Where This Gets Uncomfortable
I want to be honest about the parts that are still evolving.
The real risk I see is not whether the documents are useful, they are. Agents can navigate plans effectively: keyword search with rg or grep, infer relevance from titles, read only what is needed. The discovery problem is mostly solved. The staleness problem is not completely solved yet, at least not in a systematic way built into AgentOS. But the hope is not completely lost on this either.
If we build something one way and then refactor significantly without updating the corresponding plan, the next agent picks up outdated context as ground truth. That is a small problem the first time it happens. Catch it, patch the docs, move on. But if it compounds quietly across enough documents, the context layer starts to work against you rather than for you.
The mitigation I am working toward is making doc hygiene a first-class concern rather than an afterthought: agent instructions that prompt a check on relevant docs after significant changes, and eventually a workflow where the agent flags stale documentation proactively. The system should notice its own drift. Ideally this becomes one of the encoded principles of AgentOS itself, not something that depends on the human remembering to do it.
Captain Logs have their own version of this: not every steering moment is worth preserving. Some corrections are just me being grumpy on a Tuesday (🤣 Is that how I seemed to you, Claude? I mean it did write it on a Tuesday. lol). Telling the difference between signal worth capturing and noise that would just pollute the log is a judgment call I am still developing.
So I would not pitch this as a solved methodology. It is a working hypothesis, that the cost of structured context is lower than the cost of re-establishing context every session, and that the structure is worth maintaining in layers rather than as one undifferentiated blob.

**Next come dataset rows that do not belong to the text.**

-- pv_equiv track=rewrite | github.com/ahmedrazarais/LeetCode | largest-number-twice-others.py | dominantIndex
-- ===== SOURCE A (Python) =====
-- def dominantIndex(nums):
--         if len(nums) == 0:
--           return -1
--
--         # Step 1: Find the maximum value and its index
--         max_value = max(nums)
--         max_index = nums.index(max_value)
--
--         # Step 2: Verify the condition
--         for i, num in enumerate(nums):
--             if i != max_index and max_value < 2 * num:
--                 return -1
--
--         return max_index
-- ===== SOURCE B (Python) =====
-- def dominantIndex(nums):
--     if len(nums) == 0:
--         return -1
--     if len(nums) == 1:
--         return 0
--     if nums[0] < nums[1]:
--         best, idx, second = nums[1], 1, nums[0]
--     else:
--         best, idx, second = nums[0], 0, nums[1]
--     for i in range(2, len(nums)):
--         v = nums[i]
--         if best < v:
--             best, idx, second = v, i, best
--         elif second < v:
--             second = v
--     return idx if 2 * second <= best else -1
-- ===== Notes on version B (the rewrite author's own statement) =====
-- stated objective: alternative
-- what changed: Replaced A's max()+index()+full verification loop (three passes) by a single pass that tracks the running maximum, its first index and the second maximum, finishing with the single comparison 2*second <= best.
import Mathlib
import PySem

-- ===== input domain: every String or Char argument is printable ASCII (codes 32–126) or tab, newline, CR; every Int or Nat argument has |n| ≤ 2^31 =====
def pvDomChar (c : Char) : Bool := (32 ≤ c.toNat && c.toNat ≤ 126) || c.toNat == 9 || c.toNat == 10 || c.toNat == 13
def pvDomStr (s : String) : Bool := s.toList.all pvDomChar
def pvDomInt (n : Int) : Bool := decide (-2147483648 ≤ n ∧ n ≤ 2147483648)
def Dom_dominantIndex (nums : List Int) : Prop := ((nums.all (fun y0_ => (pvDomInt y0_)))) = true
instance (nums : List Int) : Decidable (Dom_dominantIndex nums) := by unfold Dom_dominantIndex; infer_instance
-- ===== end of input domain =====

-- B replaces A's three passes (max, index, verification loop) by one pass tracking
-- (best, first index of best, second maximum) and a final single comparison; alternative, not claimed faster.

-- ===== PORT A =====
-- the for-loop over enumerate(nums) with early 'return -1'
def aCheck (maxVal maxIdx : Int) : List (Int × Int) → Int
  | [] => maxIdx
  | (i, num) :: rest =>
    if i ≠ maxIdx ∧ maxVal < 2 * num then -1 else aCheck maxVal maxIdx rest

def dominantIndex (nums : List Int) : Int :=
  if nums.length = 0 then -1
  else
    match PySem.List.max? nums (fun y => y) with
    | none => -1          -- unreachable: nums is nonempty here
    | some maxVal =>
      match PySem.List.index? nums maxVal with
      | none => -1        -- unreachable: maxVal ∈ nums
      | some maxIdx => aCheck maxVal (Int.ofNat maxIdx) (PySem.List.enumerate nums 0)

-- ===== PORT B =====
-- the single pass of Source B: state (best, idx, second), i the index of the next element
def bLoop (best idx second i : Int) : List Int → Int × Int × Int
  | [] => (best, idx, second)
  | v :: rest =>
    if best < v then bLoop v i best (i + 1) rest
    else if second < v then bLoop best idx v (i + 1) rest
    else bLoop best idx second (i + 1) rest

def dominantIndex_alt : List Int → Int
  | [] => -1
  | [_] => 0
  | x :: y :: rest =>
    let s := if x < y then bLoop y 1 x 2 rest else bLoop x 0 y 2 rest
    if 2 * s.2.2 ≤ s.1 then s.2.1 else -1

-- ===== PRECONDITION & SPEC =====
def Spec_dominantIndex (nums : List Int) (out : Int) : Prop := out = dominantIndex_alt nums
instance (nums : List Int) (out : Int) : Decidable (Spec_dominantIndex nums out) := by unfold Spec_dominantIndex; infer_instance

-- ===== CLAIM (what is proved, stated in full; the proofs are below) =====
def Claim_equal_dominantIndex : Prop := ∀ (nums : List Int), Dom_dominantIndex nums → Spec_dominantIndex nums (dominantIndex nums)

-- ===== LEMMAS AND PROOFS =====

-- invariant of B's loop after the prefix p has been processed:
-- best is the maximum of p, idx its first index, second the maximum over the other positions
def pvInv (p : List Int) (best : Int) (idx : Nat) (second : Int) : Prop :=
  (∀ v ∈ p, v ≤ best) ∧
  p.idxOf best = idx ∧ best ∈ p ∧
  second ≤ best ∧
  (∃ j, ∃ h : j < p.length, j ≠ idx ∧ p[j] = second) ∧
  (∀ j, ∀ h : j < p.length, j ≠ idx → p[j] ≤ second)

theorem inv_step (p : List Int) (best : Int) (idx : Nat) (second v : Int)
    (h : pvInv p best idx second) :
    pvInv (p ++ [v])
      (if best < v then v else best)
      (if best < v then p.length else idx)
      (if best < v then best else if second < v then v else second) := by
  obtain ⟨hub, hidx, hmem, hsb, ⟨j, hj, hjne, hjval⟩, hdom⟩ := h
  subst hidx
  have hidxlt : List.idxOf best p < p.length := List.idxOf_lt_length_of_mem hmem
  have hatidx : p[List.idxOf best p] = best := List.getElem_idxOf hidxlt
  by_cases hbv : best < v
  · simp only [if_pos hbv]
    refine ⟨?_, ?_, by simp, le_of_lt hbv, ?_, ?_⟩
    · intro w hw
      rcases List.mem_append.1 hw with hw | hw
      · exact le_of_lt (lt_of_le_of_lt (hub w hw) hbv)
      · simp at hw; omega
    · have hnotin : v ∉ p := fun hin => absurd (hub v hin) (not_le.2 hbv)
      rw [List.idxOf_append_of_notMem hnotin]; simp
    · refine ⟨List.idxOf best p, by simp; omega, by omega, ?_⟩
      rw [List.getElem_append_left hidxlt]; exact hatidx
    · intro k hk hkne
      have hk' : k < p.length := by simp at hk; omega
      rw [List.getElem_append_left hk']
      exact hub _ (List.getElem_mem hk')
  · simp only [if_neg hbv]
    have hvb : v ≤ best := not_lt.1 hbv
    have hidx' : (p ++ [v]).idxOf best = p.idxOf best := List.idxOf_append_of_mem hmem
    have hub' : ∀ w ∈ p ++ [v], w ≤ best := by
      intro w hw; rcases List.mem_append.1 hw with hw | hw
      · exact hub w hw
      · simp at hw; omega
    have hmem' : best ∈ p ++ [v] := List.mem_append_left _ hmem
    by_cases hsv : second < v
    · simp only [if_pos hsv]
      refine ⟨hub', hidx', hmem', hvb, ?_, ?_⟩
      · exact ⟨p.length, by simp, by omega, by simp⟩
      · intro k hk hkne
        by_cases hk' : k < p.length
        · rw [List.getElem_append_left hk']
          exact le_of_lt (lt_of_le_of_lt (hdom k hk' hkne) hsv)
        · have : k = p.length := by simp at hk; omega
          subst this; simp
    · simp only [if_neg hsv]
      refine ⟨hub', hidx', hmem', hsb, ?_, ?_⟩
      · exact ⟨j, by simp; omega, hjne, by rw [List.getElem_append_left hj]; exact hjval⟩
      · intro k hk hkne
        by_cases hk' : k < p.length
        · rw [List.getElem_append_left hk']; exact hdom k hk' hkne
        · have : k = p.length := by simp at hk; omega
          subst this; simp; omega

theorem bLoop_inv (r : List Int) : ∀ (p : List Int) (best : Int) (idx : Nat) (second : Int),
    pvInv p best idx second →
    ∃ (B : Int) (I : Nat) (S : Int),
      bLoop best (Int.ofNat idx) second (Int.ofNat p.length) r = (B, Int.ofNat I, S) ∧
      pvInv (p ++ r) B I S := by
  induction r with
  | nil => intro p best idx second h; exact ⟨best, idx, second, rfl, by simpa using h⟩
  | cons v r ih =>
    intro p best idx second h
    have hstep := inv_step p best idx second v h
    by_cases hbv : best < v
    · simp only [if_pos hbv] at hstep
      obtain ⟨B, I, S, heq, hinv⟩ := ih (p ++ [v]) v p.length best hstep
      refine ⟨B, I, S, ?_, by simpa using hinv⟩
      rw [bLoop, if_pos hbv]
      rw [show (Int.ofNat p.length + 1) = Int.ofNat (p ++ [v]).length by simp] at *
      exact heq
    · simp only [if_neg hbv] at hstep
      by_cases hsv : second < v
      · simp only [if_pos hsv] at hstep
        obtain ⟨B, I, S, heq, hinv⟩ := ih (p ++ [v]) best idx v hstep
        refine ⟨B, I, S, ?_, by simpa using hinv⟩
        rw [bLoop, if_neg hbv, if_pos hsv]
        rw [show (Int.ofNat p.length + 1) = Int.ofNat (p ++ [v]).length by simp] at *
        exact heq
      · simp only [if_neg hsv] at hstep
        obtain ⟨B, I, S, heq, hinv⟩ := ih (p ++ [v]) best idx second hstep
        refine ⟨B, I, S, ?_, by simpa using hinv⟩
        rw [bLoop, if_neg hbv, if_neg hsv]
        rw [show (Int.ofNat p.length + 1) = Int.ofNat (p ++ [v]).length by simp] at *
        exact heq

-- A's verification loop as an all-quantifier
theorem aCheck_char (maxVal maxIdx : Int) (l : List (Int × Int)) :
    aCheck maxVal maxIdx l =
      if ∀ p ∈ l, p.1 ≠ maxIdx → 2 * p.2 ≤ maxVal then maxIdx else -1 := by
  induction l with
  | nil => simp [aCheck]
  | cons q t ih =>
    obtain ⟨i, num⟩ := q
    rw [aCheck]
    by_cases hfail : i ≠ maxIdx ∧ maxVal < 2 * num
    · rw [if_pos hfail]
      rw [if_neg]
      intro hall
      have := hall (i, num) (by simp) hfail.1
      omega
    · rw [if_neg hfail, ih]
      by_cases hall : ∀ p ∈ t, p.1 ≠ maxIdx → 2 * p.2 ≤ maxVal
      · rw [if_pos hall, if_pos]
        intro p hp hne
        rcases List.mem_cons.1 hp with hp | hp
        · subst hp; simp at hne; omega
        · exact hall p hp hne
      · rw [if_neg hall, if_neg]
        intro h; exact hall fun p hp => h p (List.mem_cons_of_mem _ hp)

-- ===== VERDICT (by name: the statement is the Claim_ definition above) =====
theorem dominantIndex_spec : Claim_equal_dominantIndex := by
  intro nums _
  unfold Spec_dominantIndex
  match nums with
  | [] => rfl
  | [x] =>
    simp [dominantIndex, dominantIndex_alt, PySem.List.max?_id_cons,
      PySem.List.index?_eq_idxOf?, List.idxOf?, PySem.List.enumerate, aCheck]
  | x :: y :: rest =>
    -- B's side via the loop invariant
    have hinit : if x < y then pvInv [x, y] y 1 x else pvInv [x, y] x 0 y := by
      by_cases hxy : x < y
      · rw [if_pos hxy]
        refine ⟨?_, ?_, by simp, le_of_lt hxy, ⟨0, by simp, by simp, by simp⟩, ?_⟩
        · intro v hv; simp at hv; rcases hv with h | h <;> omega
        · rw [List.idxOf_cons_ne _ (by exact fun h => by omega)]; simp
        · intro j hj hjne
          simp only [List.length_cons, List.length_nil] at hj
          have hj0 : j = 0 := by omega
          subst hj0; simp
      · rw [if_neg hxy]
        refine ⟨?_, by simp, by simp, by omega, ⟨1, by simp, by simp, by simp⟩, ?_⟩
        · intro v hv; simp at hv; rcases hv with h | h <;> omega
        · intro j hj hjne
          simp only [List.length_cons, List.length_nil] at hj
          have hj1 : j = 1 := by omega
          subst hj1; simp
    have hmain : ∃ (B : Int) (I : Nat) (S : Int),
        (if x < y then bLoop y 1 x 2 rest else bLoop x 0 y 2 rest) = (B, Int.ofNat I, S) ∧
        pvInv (x :: y :: rest) B I S := by
      by_cases hxy : x < y
      · rw [if_pos hxy] at hinit ⊢
        have := bLoop_inv rest [x, y] y 1 x hinit
        simpa using this
      · rw [if_neg hxy] at hinit ⊢
        have := bLoop_inv rest [x, y] x 0 y hinit
        simpa using this
    obtain ⟨B, I, S, hloop, hub, hidx, hmem, hsb, ⟨j, hj, hjne, hjval⟩, hdom⟩ := hmain
    -- A's side: max? and index? give exactly B and I
    have hne : (x :: y :: rest).length ≠ 0 := by simp
    have hmax : PySem.List.max? (x :: y :: rest) (fun y => y) = some B := by
      rcases hmx : PySem.List.max? (x :: y :: rest) (fun y => y) with _ | m
      · exact absurd ((PySem.List.max?_eq_none_iff _ _).1 hmx) (by simp)
      · have h1 : m ≤ B := hub m (PySem.List.max?_mem hmx)
        have h2 : B ≤ m := PySem.List.max?_isMax hmx B hmem
        congr 1; omega
    have hidxeq : PySem.List.index? (x :: y :: rest) B = some I := by
      have hsome : (PySem.List.index? (x :: y :: rest) B).isSome :=
        (PySem.List.index?_isSome_iff _ _).2 hmem
      obtain ⟨k, hk⟩ := Option.isSome_iff_exists.1 hsome
      have hk' := hk
      rw [PySem.List.index?_eq_idxOf?] at hk'
      have : List.idxOf B (x :: y :: rest) = k := by
        rw [List.idxOf_eq_getD_idxOf?, hk']; rfl
      rw [hk]; rw [hidx] at this; rw [this]
    rw [dominantIndex, if_neg hne]
    simp only [hmax, hidxeq, aCheck_char]
    simp only [dominantIndex_alt, hloop]
    -- the two verdicts agree
    have hiff : (∀ p ∈ PySem.List.enumerate (x :: y :: rest) 0,
        p.1 ≠ Int.ofNat I → 2 * p.2 ≤ B) ↔ 2 * S ≤ B := by
      constructor
      · intro h
        have := h (Int.ofNat j, (x :: y :: rest)[j])
          (by rw [PySem.List.mem_enumerate_iff]; exact ⟨j, hj, by simp⟩)
          (by simp; omega)
        rw [hjval] at this; exact this
      · intro h p hp hpne
        rw [PySem.List.mem_enumerate_iff] at hp
        obtain ⟨k, hk, hpeq⟩ := hp
        subst hpeq
        simp only [zero_add] at hpne ⊢
        have hkne : k ≠ I := by intro h; exact hpne (by simp [h])
        have := hdom k hk hkne
        omega
    by_cases hc : 2 * S ≤ B
    · rw [if_pos (hiff.2 hc)]
      simp only [if_pos hc]
    · rw [if_neg (fun h => hc (hiff.1 h))]
      simp only [if_neg hc]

Makes me wonder. Is there a way that I can concretely test this hypothesis? Maybe I can by comparing the token cost of achieving the same outcome with vs. without AgentOS. But to be honest, I cannot be bothered. Ha.
Self-Enriching Engineering Systems
The pattern underneath all of this is what I find most interesting: the project is designed to accumulate rather than just record.
The agent does a piece of work. I steer it. The steering becomes a Captain Log. If the work becomes a repeatable process, it becomes an agent workflow. If the work is agreed but not done, it becomes a plan. If it lands, it becomes a devlog. If it exposes a bug, it becomes an issue note. If it involves repeated commands, it becomes a skill.
Over time the repo preserves more than code. It preserves the reasoning and the collaboration environment around the code. The thinking layer, the craft layer, and the mechanical layer all get a place to live, and the boundaries between them stay legible.
That changes what I want from AI agents. Not just faster code. Environments where they can operate effectively because the surrounding context has been intentionally designed, and where the design itself improves as the project is used.
The End?
None of this changes what the human is for. The agent still needs someone to supply the judgment, hold the taste, and decide what is worth preserving. AgentOS is not an attempt to automate that. It is an attempt to make it stick.
AgentOS is not finished either. It probably never will be finished finished, that is the point of a self-enriching system. The patterns will keep evolving as the project is used, and eventually I plan to give it its own dedicated repo.
If you are building something similar, or have strong opinions about where this breaks down, I would genuinely like to know. The collaboration log for this whole endeavour is still being written.